The extension covers paid listings on MSN Search in the United States and United Kingdom, the two companies said. Seattle-based Microsoft and Pasadena, CA-based Overture might also extend the distribution deals they have on MSN sites in eight international markets.


The agreement comes as Microsoft overhauls its search strategy, with an eye to catching up with MSN rivals Google and Yahoo. Many industry watchers expect Microsoft to eventually follow the lead of Google and Yahoo and own all components of search, from algorithmic to paid listings. The future of the MSN-Overture deal was put in doubt this July, when Yahoo inked a deal to buy Overture for $1.6 billion. For now, however, Microsoft said it is intent to keep Overture as a partner.
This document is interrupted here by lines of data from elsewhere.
-- the synchronized loop: A's deque/heap sweep equals B's flag scan
theorem pv_loop_eq (items : List (List Int)) :
    ∀ (hs : List Int) (deq : List (Int × Int × Int)) (heap : List (Int × Int))
      (used : List Bool) (ans : List Int) (t : Int),
      hs.Pairwise (· ≤ ·) → (∀ h ∈ hs, t ≤ h) →
      pvDeqOK items t deq → pvHeapOK items used t heap → pvUsedOK items used t →
      pvALoop hs deq heap ans = pvBLoop items hs used ans := by
  intro hs
  induction hs with
  | nil => intro deq heap used ans t _ _ _ _ _; rfl
  | cons h hsr ih =>
    intro deq heap used ans t hsort hge hdeq hheap hused
    obtain ⟨hdP, hdN, hdM⟩ := hdeq
    obtain ⟨hhP, hhM⟩ := hheap
    obtain ⟨huL, huT⟩ := hused
    have hth : t ≤ h := hge h List.mem_cons_self
    obtain ⟨pre, rest, hsplit, hpush, hpre, hrest⟩ := pvPushLoop_spec h deq heap
    -- every triple left in the deque fails the eligibility test at h
    have hrest' : ∀ x ∈ rest, h - 100 < x.1 := by
      cases rest with
      | nil => intro x hx; simp at hx
      | cons y r' =>
        have hy := hrest y r' rfl
        have hPr : (y :: r').Pairwise (fun a b => pvTripLt a b = true) :=
          hdP.sublist (by rw [hsplit]; exact List.sublist_append_right _ _)
        intro x hx
        rcases List.mem_cons.mp hx with hx | hx
        · subst hx; omega
        · have hyx := List.rel_of_pairwise_cons hPr hx
          rw [pvTripLt_iff] at hyx
          omega
    have hpreD : ∀ x ∈ pre, x ∈ deq := by
      intro x hx; rw [hsplit]; exact List.mem_append_left _ hx
    have hrestD : ∀ x ∈ rest, x ∈ deq := by
      intro x hx; rw [hsplit]; exact List.mem_append_right _ hx
    -- the heap after the pushes, as a fold of ordered inserts over mapped elements
    have hfm : pre.foldl (fun hp x => pvHeappush hp (-x.2.1, x.2.2)) heap
        = (pre.map (fun x => ((-x.2.1 : Int), x.2.2))).foldl
            (fun a e => PySem.List.insertBy pvPairLt e a) heap := by
      rw [List.foldl_map]; rfl
    -- membership in the new heap
    have hmemH' : ∀ p, p ∈ pre.foldl (fun hp x => pvHeappush hp (-x.2.1, x.2.2)) heap ↔
        p ∈ heap ∨ ∃ x ∈ pre, p = ((-x.2.1 : Int), x.2.2) := by
      intro p
      rw [hfm, pv_mem_foldl_insertBy]
      simp only [List.mem_map]
      constructor
      · rintro (hp | ⟨x, hx, he⟩)
        · exact Or.inl hp
        · exact Or.inr ⟨x, hx, he.symm⟩
      · rintro (hp | ⟨x, hx, he⟩)
        · exact Or.inl hp
        · exact Or.inr ⟨x, hx, he.symm⟩
    -- the new heap holds exactly the usable unused items at h
    have hmem2 : ∀ p, p ∈ pre.foldl (fun hp x => pvHeappush hp (-x.2.1, x.2.2)) heap ↔
        ∃ j, pvOk items used h j ∧ p = pvPr items j := by
      intro p
      rw [hmemH']
      constructor
      · rintro (hp | ⟨x, hx, rfl⟩)
        · obtain ⟨j, ⟨hjl, hju, hjd⟩, rfl⟩ := (hhM p).mp hp
          exact ⟨j, ⟨hjl, hju, by omega⟩, rfl⟩
        · obtain ⟨j, hjl, hjgt, rfl⟩ := (hdM x).mp (hpreD x hx)
          refine ⟨j, ⟨hjl, ?_, ?_⟩, rfl⟩
          · by_contra hu
            have hu' : used.getD j false = true := by
              revert hu; cases used.getD j false <;> simp
            have := huT j hjl hu'
            omega
          · exact hpre _ hx
      · rintro ⟨j, ⟨hjl, hju, hjd⟩, rfl⟩
        by_cases hc : pvDOf items j ≤ t - 100
        · exact Or.inl ((hhM _).mpr ⟨j, ⟨hjl, hju, hc⟩, rfl⟩)
        · have hmemdeq : pvTrip items j ∈ deq := (hdM _).mpr ⟨j, hjl, by omega, rfl⟩
          rw [hsplit] at hmemdeq
          rcases List.mem_append.mp hmemdeq with hin | hin
          · exact Or.inr ⟨_, hin, rfl⟩
          · have h1 := hrest' _ hin
            have h2 : (pvTrip items j).1 = pvDOf items j := rfl
            omega
    -- the new heap is strictly sorted
    have hP' : (pre.foldl (fun hp x => pvHeappush hp (-x.2.1, x.2.2)) heap).Pairwise
        (fun a b => pvPairLt a b = true) := by
      rw [hfm]
      have hpreN : pre.Pairwise (fun a b => a.2.2 ≠ b.2.2) :=
        hdN.sublist (by rw [hsplit]; exact List.sublist_append_left _ _)
      have hmapsN : (pre.map (fun x => ((-x.2.1 : Int), x.2.2))).Pairwise (· ≠ ·) := by
        refine List.Pairwise.map _ ?_ hpreN
        intro a b hne heq
        injection heq with h1 h2
        exact hne h2
      have hfresh : ∀ q ∈ pre.map (fun x => ((-x.2.1 : Int), x.2.2)), q ∉ heap := by
        intro q hq hqh
        obtain ⟨x, hx, rfl⟩ := List.mem_map.mp hq
        obtain ⟨j, hjl, hjgt, rfl⟩ := (hdM x).mp (hpreD x hx)
        obtain ⟨j', ⟨hj'l, hj'u, hj'd⟩, heq⟩ := (hhM _).mp hqh
        have hjj : j = j' := pvPr_inj items j j' heq
        subst hjj
        omega
      exact pv_pairwise_foldl_insertBy pvPairLt pvPairLt_trans pvPairLt_total
        (pre.map (fun x => ((-x.2.1 : Int), x.2.2))) heap hhP hfresh hmapsN
    -- the remaining deque is correct at h
    have hdeq' : pvDeqOK items h rest := by
      refine ⟨hdP.sublist (by rw [hsplit]; exact List.sublist_append_right _ _),
              hdN.sublist (by rw [hsplit]; exact List.sublist_append_right _ _), ?_⟩
      intro x
      constructor
      · intro hx
        obtain ⟨j, hjl, hjgt, rfl⟩ := (hdM x).mp (hrestD x hx)
        have h1 := hrest' _ hx
        have h2 : (pvTrip items j).1 = pvDOf items j := rfl
        exact ⟨j, hjl, by omega, rfl⟩
      · rintro ⟨j, hjl, hjgt, rfl⟩
        have hmem : pvTrip items j ∈ deq := (hdM _).mpr ⟨j, hjl, by omega, rfl⟩
        rw [hsplit] at hmem
        rcases List.mem_append.mp hmem with hin | hin
        · have h1 := hpre _ hin
          have h2 : (pvTrip items j).1 = pvDOf items j := rfl
          omega
        · exact hin
    have hsort' : hsr.Pairwise (· ≤ ·) := hsort.of_cons
    have hge' : ∀ x ∈ hsr, h ≤ x := fun x hx => List.rel_of_pairwise_cons hsort hx
    rcases hcase : pre.foldl (fun hp x => pvHeappush hp (-x.2.1, x.2.2)) heap with _ | ⟨p0, hr⟩
    · -- no usable item: neither loop appends
      rw [hcase] at hpush hmem2
      have hA : pvALoop (h :: hsr) deq heap ans = pvALoop hsr rest [] ans := by
        simp only [pvALoop]
        rw [hpush]
      have hscan : pvScanBest h items used = -1 := by
        rcases pvScanBest_spec h items used with ⟨he, _⟩ | ⟨j0, hj0n, heq, hok0, _⟩
        · exact he
        · exfalso
          have := (hmem2 (pvPr items j0)).mpr ⟨j0, hok0, rfl⟩
          simp at this
      rw [hA, pvBLoop_cons, hscan, if_pos rfl]
      refine ih rest [] used ans h hsort' hge' hdeq' ⟨List.Pairwise.nil, hmem2⟩
        ⟨huL, fun j hj hu => by have := huT j hj hu; omega⟩
    · -- the heap pop and the scan pick the same item
      rw [hcase] at hpush hmem2 hP'
      obtain ⟨j0, hok0, hp0⟩ := (hmem2 p0).mp List.mem_cons_self
      have hminH : ∀ j, pvOk items used h j → pvPLe (pvPr items j0) (pvPr items j) := by
        intro j hok
        have hmem : pvPr items j ∈ p0 :: hr := (hmem2 _).mpr ⟨j, hok, rfl⟩
        rcases List.mem_cons.mp hmem with he | hin
        · rw [hp0] at he
          rw [← he]
          unfold pvPLe
          right; exact ⟨rfl, le_refl _⟩
        · have hrel := List.rel_of_pairwise_cons hP' hin
          rw [hp0] at hrel
          exact pvPLe_of_lt _ _ hrel
      rcases pvScanBest_spec h items used with ⟨_, hnone⟩ | ⟨j1, hj1n, hseq, hok1, hmin1⟩
      · exact absurd hok0 (hnone j0 hok0.1)
      have hj10 : j1 = j0 :=
        pvPr_inj items j1 j0 (pvPLe_antisymm _ _ (hmin1 j0 hok0.1 hok0) (hminH j1 hok1))
      subst hj10
      have hA : pvALoop (h :: hsr) deq heap ans = pvALoop hsr rest hr (ans ++ [p0.2]) := by
        simp only [pvALoop]
        rw [hpush]
      have hp02 : p0.2 = (j1 : Int) + 1 := by rw [hp0]; rfl
      have hne : pvScanBest h items used ≠ -1 := by rw [hseq]; omega
      rw [hA, pvBLoop_cons, if_neg hne, hseq, hp02]
      have hj1len : j1 < used.length := by rw [huL]; exact hok0.1
      have hget' : ∀ j : Nat, (PySem.List.pySetD used ((j1 : Nat) : Int) true).getD j false
          = if j = j1 then true else used.getD j false := fun j => pv_getD_pySetD used j1 j hj1len
      have hused' : pvUsedOK items (PySem.List.pySetD used ((j1 : Nat) : Int) true) h := by
        refine ⟨by rw [pv_length_pySetD, huL], ?_⟩
        intro j hjl hu
        rw [hget'] at hu
        by_cases hjj : j = j1
        · subst hjj
          exact hok0.2.2
        · rw [if_neg hjj] at hu
          have := huT j hjl hu
          omega
      have hheap' : pvHeapOK items (PySem.List.pySetD used ((j1 : Nat) : Int) true) h hr := by
        refine ⟨(List.pairwise_cons.mp hP').2, ?_⟩
        intro p
        constructor
        · intro hin
          obtain ⟨j, hok, rfl⟩ := (hmem2 p).mp (List.mem_cons_of_mem _ hin)
          have hjj : j ≠ j1 := by
            intro he
            have hrel := List.rel_of_pairwise_cons hP' hin
            rw [he, ← hp0] at hrel
            exact pvPairLt_irrefl p0 hrel
          exact ⟨j, ⟨hok.1, by rw [hget', if_neg hjj]; exact hok.2.1, hok.2.2⟩, rfl⟩
        · rintro ⟨j, ⟨hjl, hu', hd⟩, rfl⟩
          have hjj : j ≠ j1 := by
            intro he
            rw [hget', if_pos he] at hu'
            simp at hu'
          have hu : used.getD j false = false := by
            rw [hget', if_neg hjj] at hu'
            exact hu'
          have hp' : pvPr items j ∈ p0 :: hr := (hmem2 _).mpr ⟨j, ⟨hjl, hu, hd⟩, rfl⟩
          rcases List.mem_cons.mp hp' with he | hin
          · exact absurd (pvPr_inj items j j1 (by rw [← hp0]; exact he)) hjj
          · exact hin
      exact ih rest hr (PySem.List.pySetD used ((j1 : Nat) : Int) true)
        (ans ++ [(j1 : Int) + 1]) h hsort' hge' hdeq' hheap' hused'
"Both Overture and MSN are committed to offering advertisers great opportunities via online search advertising, and this extension is an example of our commitment," said MSN spokeswoman Malina Bragg.


Overture provides keyword advertising matched to search queries, with advertisers paying each time an ad is clicked. More than 100,000 advertisers use Overture, bidding on keywords relating to their businesses. Under terms of the original MSN deal, it is believed Microsoft receives about two-thirds of the revenue generated from clicks on the Overture listings.


With rising competition from Google and Yahoo in the lucrative search market, Microsoft has devoted considerable resources to improving its algorithmic search. Last week, it dropped longtime search partner LookSmart, which provided a layer of directory listings from companies that paid to have their Web pages crawled.


Danny Sullivan, editor of industry newsletter Search Engine Watch, predicted Microsoft would eventually drop Overture from MSN's search results.


"They have said it's important for them to own one portion," of search, he said. "If you're going to own one part, it seems to make sense to own both parts."


Bragg said MSN plans to "evolve and develop" its "featured sites" program, which offers advertisers placement in result sets. The agreement does not allow MSN to use another third-party paid listings provider, according to Overture.


The extension was a reflection of the difficulty of implementing a large-scale paid search program, since Microsoft would probably rather not rely on a direct competitor for a key part of MSN's business, Sullivan said.


"A lot of people thought Yahoo would roll out its own" paid listings, he said. "The reality was that they ended up buying Overture. Doing paid listings is very complicated, very hard."